Eine "relativ hohe Brandgefahr" bei defekten Batterien beobachtet Patrick Wiedemann, Chef der Reverse Logistics Group, die sich mit brandsicheren Boxen um die Rückfuhr der beschädigten Produkte kümmert. Für komplette Autoakkus allerdings sind solche Behälter noch im Zulassungsprozess. Die Recycler sehen hier auch die Hersteller in der Pflicht, doch genau an dieser Stelle sieht Wiedemann erheblichen Nachholbedarf:

"Hier muss man leider sagen: das hat die Automobilindustrie nicht so richtig auf dem Radar, was denn mit den Batterien passiert nach dem End of life."

Patrick Wiedemann, CEO, Reverse Logistics Group, Dornach

Explodierende Nachfrage, schleppende Entwicklung

Die Nachfrage an E-Autos explodiert. Nur ein Recycling der Akkus könnte den Engpass lindern. Derzeit gehen alle Batterien, egal ob heil oder beschädigt, zu den Autoherstellern zurück. Bei BMW etwa versucht man, Recycling als integralen Bestandteil der Produktentwicklung zu verstehen. Nach mehreren Sicherheitschecks wird dafür das Hochvoltsystem abgestellt, um die Akkus zu entnehmen.

Wie sich aus den 150 Kilogramm schweren Blöcken wervollste Rohstoffe zurückgewinnen lassen, erklärt Steffen Aumann, der das Recycling & Demontagezentrum leitet: „Es gibt ja etablierte Recyclingsysteme auf Grund der Mobiltelefone und der Notebooks, die sind ausgereift, und sind auch schon sehr sehr gut, und von denen bedienen wir uns im Moment auch.“ Aber ein Handyakku ist etwas anderes als die komplette Anlage einer Autobatterie. Wie sieht es denn hier mit dem Recycling aus? Das befinde sich noch im Laborstadium, heißt es. Man entwickle da etwas gemeinsam mit der Universität Freiberg.

Amnesty International schlägt Alarm

Bis ein E-Auto wirklich ökologisch rentabel ist, muss also noch einiges passieren. Bislang ist es in der Gesamtbilanz nicht viel umweltfreundlicher als ein Benziner oder Diesel.

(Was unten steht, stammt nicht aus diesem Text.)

-- pv_equiv track=rewrite | github.com/dylanhodge/fetch-nfl-scores | fetch-nfl-scores.py | find_caesars
-- ===== SOURCE A (Python) =====
-- def find_caesars(odds_items: list):
--     for item in odds_items:
--         if item["provider"]["name"] == "consensus":
--             return item
--     for item in odds_items:
--         if item["provider"]["name"] == "Caesars Sportsbook":
--             return item
--     for item in odds_items:
--         if item["provider"]["name"] == "DraftKings":
--             return item
--     if len(odds_items) > 0:
--         return odds_items[0]
--     return None
-- ===== SOURCE B (Python) =====
-- def find_caesars(odds_items: list):
--     caesars = None
--     draftkings = None
--     for item in odds_items:
--         name = item["provider"]["name"]
--         if name == "consensus":
--             return item
--         if caesars is None and name == "Caesars Sportsbook":
--             caesars = item
--         if draftkings is None and name == "DraftKings":
--             draftkings = item
--     if caesars is not None:
--         return caesars
--     if draftkings is not None:
--         return draftkings
--     return odds_items[0] if odds_items else None
-- ===== Notes on version B (the rewrite author's own statement) =====
-- stated objective: simpler
-- what changed: Replaces A's three sequential scans plus fallback by a single pass that returns immediately on 'consensus' and remembers the first Caesars and first DraftKings items, resolving priority after the loop.
import Mathlib
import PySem

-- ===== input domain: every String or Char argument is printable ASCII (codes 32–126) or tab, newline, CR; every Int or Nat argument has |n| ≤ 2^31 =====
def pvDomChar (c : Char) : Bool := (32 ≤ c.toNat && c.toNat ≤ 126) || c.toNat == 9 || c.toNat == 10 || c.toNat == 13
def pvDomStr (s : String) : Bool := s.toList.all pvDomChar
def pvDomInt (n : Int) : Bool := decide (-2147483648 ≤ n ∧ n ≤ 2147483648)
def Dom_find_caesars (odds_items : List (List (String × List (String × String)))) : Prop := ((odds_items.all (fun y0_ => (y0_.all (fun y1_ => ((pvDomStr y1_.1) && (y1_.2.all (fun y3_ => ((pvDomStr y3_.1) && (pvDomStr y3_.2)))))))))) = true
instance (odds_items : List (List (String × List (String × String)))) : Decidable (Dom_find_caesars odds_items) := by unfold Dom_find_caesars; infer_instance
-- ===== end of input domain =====

-- B replaces A's three sequential scans with a single pass remembering the first
-- Caesars and first DraftKings items; equivalence of return values is proved below.

-- item["provider"]["name"]; total via defaults, exact wherever Pre_ admits the input
def pvName (item : List (String × List (String × String))) : String :=
  PySem.Dict.getD (PySem.Dict.mk (PySem.Dict.getD (PySem.Dict.mk item) "provider" [])) "name" ""

-- the same lookup as an Option: none exactly where Python raises KeyError
def pvName? (item : List (String × List (String × String))) : Option String :=
  ((PySem.Dict.mk item).get? "provider").bind (fun p => (PySem.Dict.mk p).get? "name")

-- ===== PORT A =====
def find_caesars (odds_items : List (List (String × List (String × String)))) : Option (List (String × List (String × String))) :=
  match odds_items.find? (fun it => pvName it == "consensus") with
  | some it => some it
  | none =>
    match odds_items.find? (fun it => pvName it == "Caesars Sportsbook") with
    | some it => some it
    | none =>
      match odds_items.find? (fun it => pvName it == "DraftKings") with
      | some it => some it
      | none =>
        if odds_items.length > 0 then PySem.List.pyGet? odds_items 0 else none

-- ===== PORT B =====
-- the single for-loop of B, carrying the caesars/draftkings accumulators
def pvLoopB (caesars draftkings : Option (List (String × List (String × String)))) :
    List (List (String × List (String × String))) → Option (List (String × List (String × String)))
  | [] => caesars.or draftkings
  | it :: rest =>
    let n := pvName it
    if n == "consensus" then some it
    else pvLoopB (if caesars.isNone && (n == "Caesars Sportsbook") then some it else caesars)
                 (if draftkings.isNone && (n == "DraftKings") then some it else draftkings) rest

def find_caesars_alt (odds_items : List (List (String × List (String × String)))) : Option (List (String × List (String × String))) :=
  match pvLoopB none none odds_items with
  | some r => some r
  | none => match odds_items with
            | [] => none
            | h :: _ => some h

-- ===== PRECONDITION & SPEC =====
-- Pre_ excludes exactly the inputs on which Python A raises KeyError: an item missing
-- "provider" or "name" that is not preceded by a 'consensus' item (B raises there too).
def Pre_find_caesars (odds_items : List (List (String × List (String × String)))) : Prop :=
  ∀ i ∈ List.range odds_items.length, pvName? (odds_items.getD i []) = none →
    ∃ j ∈ List.range i, pvName? (odds_items.getD j []) = some "consensus"
instance (odds_items : List (List (String × List (String × String)))) : Decidable (Pre_find_caesars odds_items) := by unfold Pre_find_caesars; infer_instance

def pvWitness_find_caesars : (List (List (String × List (String × String)))) :=
  [[("provider", [("name", "DraftKings")])], [("provider", [("name", "consensus")])]]

def Spec_find_caesars (odds_items : List (List (String × List (String × String)))) (out : Option (List (String × List (String × String)))) : Prop := out = find_caesars_alt odds_items
instance (odds_items : List (List (String × List (String × String)))) (out : Option (List (String × List (String × String)))) : Decidable (Spec_find_caesars odds_items out) := by unfold Spec_find_caesars; infer_instance

-- ===== CLAIM (what is proved, stated in full; the proofs are below) =====
def Claim_equal_find_caesars : Prop := ∀ (odds_items : List (List (String × List (String × String)))), Dom_find_caesars odds_items → Pre_find_caesars odds_items → Spec_find_caesars odds_items (find_caesars odds_items)

-- ===== LEMMAS AND PROOFS =====

-- the loop of B, with accumulators c and d, computes: the first consensus item if any,
-- else c (or, failing that, the first Caesars item), else d (or the first DraftKings item)
lemma pvLoopB_eq (l : List (List (String × List (String × String)))) :
    ∀ c d, pvLoopB c d l =
      match l.find? (fun it => pvName it == "consensus") with
      | some it => some it
      | none =>
        (c.or (l.find? (fun it => pvName it == "Caesars Sportsbook"))).or
          (d.or (l.find? (fun it => pvName it == "DraftKings"))) := by
  induction l with
  | nil => intro c d; simp [pvLoopB]
  | cons it rest ih =>
    intro c d
    simp only [pvLoopB, List.find?_cons]
    by_cases h1 : pvName it == "consensus"
    · simp [h1]
    · simp only [h1, if_false, Bool.false_eq_true, ih]
      cases hf : rest.find? (fun it => pvName it == "consensus") with
      | some r => simp
      | none =>
        simp only []
        by_cases h2 : pvName it == "Caesars Sportsbook"
        · by_cases h3 : pvName it == "DraftKings"
          · exact absurd ((beq_iff_eq.mp h2).symm.trans (beq_iff_eq.mp h3)) (by decide)
          · cases c <;> simp [h2, h3, Option.or]
        · by_cases h3 : pvName it == "DraftKings"
          · cases c <;> cases d <;> simp [h2, h3, Option.or]
          · cases c <;> cases d <;> simp [h2, h3, Option.or]

lemma ports_eq (odds_items : List (List (String × List (String × String)))) :
    find_caesars odds_items = find_caesars_alt odds_items := by
  unfold find_caesars find_caesars_alt
  rw [pvLoopB_eq]
  cases h1 : odds_items.find? (fun it => pvName it == "consensus") with
  | some r => simp
  | none =>
    cases h2 : odds_items.find? (fun it => pvName it == "Caesars Sportsbook") with
    | some r => simp [Option.or]
    | none =>
      cases h3 : odds_items.find? (fun it => pvName it == "DraftKings") with
      | some r => simp [Option.or]
      | none =>
        cases odds_items with
        | nil => simp [Option.or]
        | cons h t => simp [Option.or, PySem.List.pyGet?, PySem.List.pyIdx?]

-- ===== VERDICT (by name: the statement is the Claim_ definition above) =====
theorem find_caesars_spec : Claim_equal_find_caesars := by
  intro odds_items _ _
  unfold Spec_find_caesars
  exact ports_eq odds_items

Zudem mahnt Amnesty International die Aukonzerne, ihre Lieferketen besser zu kontrollieren. Die Akku-Zellen enthalten neben einer ganzen Reihe anderer wertvoller Elemente auch Kobalt, und dieser Rohstoff sorgt für Ärger: Der Großteil des blauen Schwermetalls wird im Kongo unter teils menschenunwürdigen Bedingungen abgebaut - auch von Kinderhänden. Die Zahl der Kinderarbeiter wird auf rund 40.000 geschätzt.